• **WHAT NEEDS TO BE DONE**: Your answer should be every line of the records that contains the word "queue".

━━━ DATA FOR REVIEW ━━━

-- pv_equiv track=rewrite | github.com/kor0p/IoTLab3Algorithms | main.py | widthSearch
-- ===== SOURCE A (Python) =====
-- def widthSearch(init, inputs):
--     vertices = {}
--
--     for first, second in inputs:
--         if first in vertices:
--             vertices[first].add(second)
--         else:
--             vertices.update({first: {second}})
--
--     _vertices = set(vertices.keys())
--     res_vertices = set()
--     width = -1
--     iter_vertices = {init}
--
--     while iter_vertices:
--         old = iter_vertices.copy()
--         iter_vertices = set()
--         for vertex in old:
--             iter_vertices |= vertices.get(vertex, set())
--         iter_vertices -= res_vertices
--         res_vertices |= iter_vertices
--         width += 1
--     return width
-- ===== SOURCE B (Python) =====
-- from collections import deque
--
--
-- def widthSearch(init, inputs):
--     adj = {}
--     for first, second in inputs:
--         adj.setdefault(first, set()).add(second)
--     visited = set()
--     queue = deque([(init, 0)])
--     max_dist = 0
--     while queue:
--         vertex, dist = queue.popleft()
--         for neighbor in adj.get(vertex, ()):
--             if neighbor not in visited:
--                 visited.add(neighbor)
--                 queue.append((neighbor, dist + 1))
--                 max_dist = dist + 1
--     return max_dist
-- ===== Notes on version B (the rewrite author's own statement) =====
-- stated objective: idiomatic
-- what changed: Replaces the whole-level set-algebra loop (union all neighbour sets, subtract visited, count iterations) by the standard node-at-a-time FIFO BFS with a deque carrying (vertex, distance) pairs and a running maximum distance; init is deliberately left unvisited, matching A's level counting when init is re-reachable.
import Mathlib
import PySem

━━━

• **SOLUTION**:
--     queue = deque([(init, 0)])
--     while queue:
--         vertex, dist = queue.popleft()
--                 queue.append((neighbor, dist + 1))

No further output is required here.